For SAT-serotype infections in southern Africa the usual start of FMD outbreaks in livestock results from close contact between infected buffalo and susceptible cattle (Thomson & Bastos, 2004a). However, because buffalo rarely show evidence of disease the mechanism whereby this occurs is open to conjecture. There is good evidence that within breeding herds of buffalo, young animals become infected more-or-less simultaneously when a significant cohort of susceptible calves builds up within breeding herds and that at such times these animals contaminate the environment with FMD virus. This has been inferred from the fact that most young buffalo have actively acquired antibody to all 3 SAT serotypes by the time they reach one year of age and, secondly, that buffalo cows in southern Africa calve predominantly in mid-summer (December-February). The calves therefore lose their maternally-derived immunity more-or-less synchronously over the next 3-6 months. Thus by approximately May-July, when water is scarce and buffalo and other ungulates, including cattle, tend to congregate around water points, buffalo herds likely present a source of infection for other susceptible animals which come in close proximity to them.

Probably less frequently buffalo-cattle transmission occurs between susceptible cattle and so-called ‘carrier buffalo’. These are buffalo which have recovered from the acute phase of infection (i.e. at least 4 weeks after initial infection) but, while the virus disappears from all other tissues, (with the possible exception of lymph nodes ‒ Juleff et al., 2011), secretions and excretions, it persists in the oesophageo-pharyngeal (O/P) mucosa of 50% or more of individual buffalo, i.e. carriers, for a variable period. Some individuals may remain carriers for periods of 5 years or more. However, it has been shown experimentally that carriers rarely transmit SAT viruses to cattle with which they have been in close contact for periods of several months (Thomson & Bastos, 2004a). Transmission of SAT viruses to cattle by carrier buffalo is therefore inefficient at best.

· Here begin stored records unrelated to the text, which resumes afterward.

set_option maxHeartbeats 1000000 in
-- the core equivalence: A's pattern scan equals B's head-token dispatch
lemma pv_core (s : String) :
    (pvGreetingPatterns.any (fun greeting =>
        s == greeting || PySem.Str.startswith s (greeting ++ " "))) =
    (if pvSingles.contains
          (if PySem.Str.find s " " < 0 then s
           else PySem.Str.slice s none (some (PySem.Str.find s " "))) then
       true
     else if (if PySem.Str.find s " " < 0 then s
              else PySem.Str.slice s none (some (PySem.Str.find s " "))) != "good" then
       false
     else
       pvAfterGood.contains
         (if PySem.Str.find (PySem.Str.slice s (some (PySem.Str.find s " " + 1)) none) " " < 0 then
            PySem.Str.slice s (some (PySem.Str.find s " " + 1)) none
          else
            PySem.Str.slice (PySem.Str.slice s (some (PySem.Str.find s " " + 1)) none) none
              (some (PySem.Str.find (PySem.Str.slice s (some (PySem.Str.find s " " + 1)) none) " ")))) := by
  have hsp1 : (" " : String).toList = [' '] := rfl
  by_cases hgood : s = "good"
  · subst hgood; decide
  by_cases hsp : ' ' ∈ s.toList
  · obtain ⟨t, r, h, ht⟩ := pv_exists_space_split s.toList hsp
    have hi : PySem.Str.find s " " = (t.length : Int) := by
      rw [PySem.Str.find_eq, hsp1, h]; exact pv_find_space_split t r ht
    have hineg : ¬ ((t.length : Int) < 0) := by omega
    have hhead : (PySem.Str.slice s none (some ((t.length : Int)))).toList = t := by
      rw [PySem.Str.toList_slice, PySem.Chars.slice_eq_listSlice,
        PySem.List.slice_to _ (by omega), Int.toNat_natCast, h, List.take_left]
    have hrest : (PySem.Str.slice s (some ((t.length : Int) + 1)) none).toList = r := by
      rw [PySem.Str.toList_slice, PySem.Chars.slice_eq_listSlice,
        PySem.List.slice_from _ (by omega), h]
      have h1 : (((t.length : Int)) + 1).toNat = (t ++ [' ']).length := by
        simp
      have h2 : t ++ ' ' :: r = (t ++ [' ']) ++ r := by simp
      rw [h1, h2, List.drop_left]
    rw [hi, if_neg hineg, pv_bool_shape, Bool.eq_iff_iff]
    by_cases hr : ' ' ∈ r
    · obtain ⟨t2, r2, h2, ht2⟩ := pv_exists_space_split r hr
      have hj : PySem.Str.find (PySem.Str.slice s (some ((t.length : Int) + 1)) none) " " = (t2.length : Int) := by
        rw [PySem.Str.find_eq, hsp1, hrest, h2]; exact pv_find_space_split t2 r2 ht2
      have hjneg : ¬ ((t2.length : Int) < 0) := by omega
      have hsec : (PySem.Str.slice (PySem.Str.slice s (some ((t.length : Int) + 1)) none) none
          (some ((t2.length : Int)))).toList = t2 := by
        rw [PySem.Str.toList_slice, PySem.Chars.slice_eq_listSlice,
          PySem.List.slice_to _ (by omega), Int.toNat_natCast, hrest, h2, List.take_left]
      rw [hj, if_neg hjneg]
      simp only [pvGreetingPatterns, pvSingles, pvAfterGood, List.any_cons, List.any_nil,
        List.contains_cons, List.contains_nil, Bool.or_eq_true, Bool.and_eq_true,
        beq_iff_eq, PySem.Str.startswith_eq, PySem.Chars.startswith_iff,
        ← String.toList_inj, String.toList_append, hsp1, h, hhead, hsec]
      have hgm : ("good morning" : String).toList = "good".toList ++ ' ' :: "morning".toList := rfl
      have hga : ("good afternoon" : String).toList = "good".toList ++ ' ' :: "afternoon".toList := rfl
      have hge : ("good evening" : String).toList = "good".toList ++ ' ' :: "evening".toList := rfl
      rw [hgm, hga, hge, h2]
      have e1 := pv_pm_single_split "hi".toList t (t2 ++ ' ' :: r2) (by decide) ht
      have e2 := pv_pm_single_split "hello".toList t (t2 ++ ' ' :: r2) (by decide) ht
      have e3 := pv_pm_single_split "hey".toList t (t2 ++ ' ' :: r2) (by decide) ht
      have e4 := pv_pm_single_split "greetings".toList t (t2 ++ ' ' :: r2) (by decide) ht
      have e5 := pv_pm_single_split "howdy".toList t (t2 ++ ' ' :: r2) (by decide) ht
      have e6 := pv_pm_single_split "sup".toList t (t2 ++ ' ' :: r2) (by decide) ht
      have e7 := pv_pm_single_split "yo".toList t (t2 ++ ' ' :: r2) (by decide) ht
      have d1 := pv_pm_double_split "good".toList "morning".toList t (t2 ++ ' ' :: r2) (by decide) (by decide) ht
      have d2 := pv_pm_double_split "good".toList "afternoon".toList t (t2 ++ ' ' :: r2) (by decide) (by decide) ht
      have d3 := pv_pm_double_split "good".toList "evening".toList t (t2 ++ ' ' :: r2) (by decide) (by decide) ht
      have i1 := pv_pm_single_split "morning".toList t2 r2 (by decide) ht2
      have i2 := pv_pm_single_split "afternoon".toList t2 r2 (by decide) ht2
      have i3 := pv_pm_single_split "evening".toList t2 r2 (by decide) ht2
      simp only [e1, e2, e3, e4, e5, e6, e7, d1, d2, d3, i1, i2, i3,
        Bool.false_eq_true, or_false]
      exact pv_shuffle _ _ _ _ _ _ _ _ _ _ _
    · have hj : PySem.Str.find (PySem.Str.slice s (some ((t.length : Int) + 1)) none) " " = -1 := by
        rw [PySem.Str.find_eq, hsp1, hrest]; exact pv_find_no_space r hr
      rw [hj, if_pos (by norm_num)]
      simp only [pvGreetingPatterns, pvSingles, pvAfterGood, List.any_cons, List.any_nil,
        List.contains_cons, List.contains_nil, Bool.or_eq_true, Bool.and_eq_true,
        beq_iff_eq, PySem.Str.startswith_eq, PySem.Chars.startswith_iff,
        ← String.toList_inj, String.toList_append, hsp1, h, hhead, hrest]
      have hgm : ("good morning" : String).toList = "good".toList ++ ' ' :: "morning".toList := rfl
      have hga : ("good afternoon" : String).toList = "good".toList ++ ' ' :: "afternoon".toList := rfl
      have hge : ("good evening" : String).toList = "good".toList ++ ' ' :: "evening".toList := rfl
      rw [hgm, hga, hge]
      have e1 := pv_pm_single_split "hi".toList t r (by decide) ht
      have e2 := pv_pm_single_split "hello".toList t r (by decide) ht
      have e3 := pv_pm_single_split "hey".toList t r (by decide) ht
      have e4 := pv_pm_single_split "greetings".toList t r (by decide) ht
      have e5 := pv_pm_single_split "howdy".toList t r (by decide) ht
      have e6 := pv_pm_single_split "sup".toList t r (by decide) ht
      have e7 := pv_pm_single_split "yo".toList t r (by decide) ht
      have d1 := pv_pm_double_split "good".toList "morning".toList t r (by decide) (by decide) ht
      have d2 := pv_pm_double_split "good".toList "afternoon".toList t r (by decide) (by decide) ht
      have d3 := pv_pm_double_split "good".toList "evening".toList t r (by decide) (by decide) ht
      have i1 := pv_pm_single_no "morning".toList r (by decide) hr
      have i2 := pv_pm_single_no "afternoon".toList r (by decide) hr
      have i3 := pv_pm_single_no "evening".toList r (by decide) hr
      simp only [e1, e2, e3, e4, e5, e6, e7, d1, d2, d3, i1, i2, i3,
        Bool.false_eq_true, or_false]
      exact pv_shuffle _ _ _ _ _ _ _ _ _ _ _
  · have hi : PySem.Str.find s " " = -1 := by
      rw [PySem.Str.find_eq, hsp1]; exact pv_find_no_space _ hsp
    have hrest0 : (PySem.Str.slice s (some ((-1 : Int) + 1)) none).toList = s.toList := by
      rw [PySem.Str.toList_slice, PySem.Chars.slice_eq_listSlice,
        PySem.List.slice_from _ (by omega)]
      simp
    have hj : PySem.Str.find (PySem.Str.slice s (some ((-1 : Int) + 1)) none) " " = -1 := by
      rw [PySem.Str.find_eq, hsp1, hrest0]; exact pv_find_no_space _ hsp
    rw [hi, if_pos (show ((-1 : Int) < 0) by norm_num), pv_bool_shape, hj,
      if_pos (show ((-1 : Int) < 0) by norm_num), Bool.eq_iff_iff]
    simp only [pvGreetingPatterns, pvSingles, pvAfterGood, List.any_cons, List.any_nil,
      List.contains_cons, List.contains_nil, Bool.or_eq_true, Bool.and_eq_true,
      beq_iff_eq, PySem.Str.startswith_eq, PySem.Chars.startswith_iff,
      ← String.toList_inj, String.toList_append, hsp1, hrest0]
    have hgoodf : ¬ (s.toList = ("good" : String).toList) := fun e => hgood (String.toList_inj.mp e)
    have e1 := pv_pm_single_no "hi".toList s.toList (by decide) hsp
    have e2 := pv_pm_single_no "hello".toList s.toList (by decide) hsp
    have e3 := pv_pm_single_no "hey".toList s.toList (by decide) hsp
    have e4 := pv_pm_single_no "greetings".toList s.toList (by decide) hsp
    have e5 := pv_pm_single_no "howdy".toList s.toList (by decide) hsp
    have e6 := pv_pm_single_no "sup".toList s.toList (by decide) hsp
    have e7 := pv_pm_single_no "yo".toList s.toList (by decide) hsp
    have d1 := pv_pm_double_no "good morning".toList s.toList (by decide) hsp
    have d2 := pv_pm_double_no "good afternoon".toList s.toList (by decide) hsp
    have d3 := pv_pm_double_no "good evening".toList s.toList (by decide) hsp
    simp only [e1, e2, e3, e4, e5, e6, e7, d1, d2, d3, hgoodf,
      Bool.false_eq_true, or_false, false_or, false_and]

The issue of carrier transmission between cattle is a contentious issue but it is clear that cattle are less effective carriers of FMD viruses than African buffalo. Nevertheless, up to 50% of cattle retain the infecting virus in the O/P mucosa for periods as long as 6 months and even longer in some circumstances. However, proof of carrier transmission between cattle, despite careful investigation, is lacking. For other ruminants where virus may persist in the O/P mucosa for shorter periods than in buffalo and cattle such as sheep and goats, the probability of ‘carrier’ transmission occurring is probably remote. However, the issue of carrier animals remains ‒ probably unjustifiably ‒ an important consideration in the international control of FMD (Arzt et al., 2011a).

The role of free-living wildlife other than buffalo in the maintenance and spread of FMD in southern Africa has important implications for management of the disease. A longitudinal study conducted in the Kruger National Park (KNP) in South Africa over a 10 year period has shown that impala (Aepyceros melampus) in some parts of the KNP regularly become infected by buffalo herds in the vicinity and that most of these infections do not result in disease (Bastos et al., 2000; Vosloo et al., 2009). Furthermore, historical data suggest that on occasion in the past impala have been instrumental in transmitting the infection to cattle. This is an important factor in the management of FMD in southern Africa, especially in relation to design of fencing systems for separation of animal populations.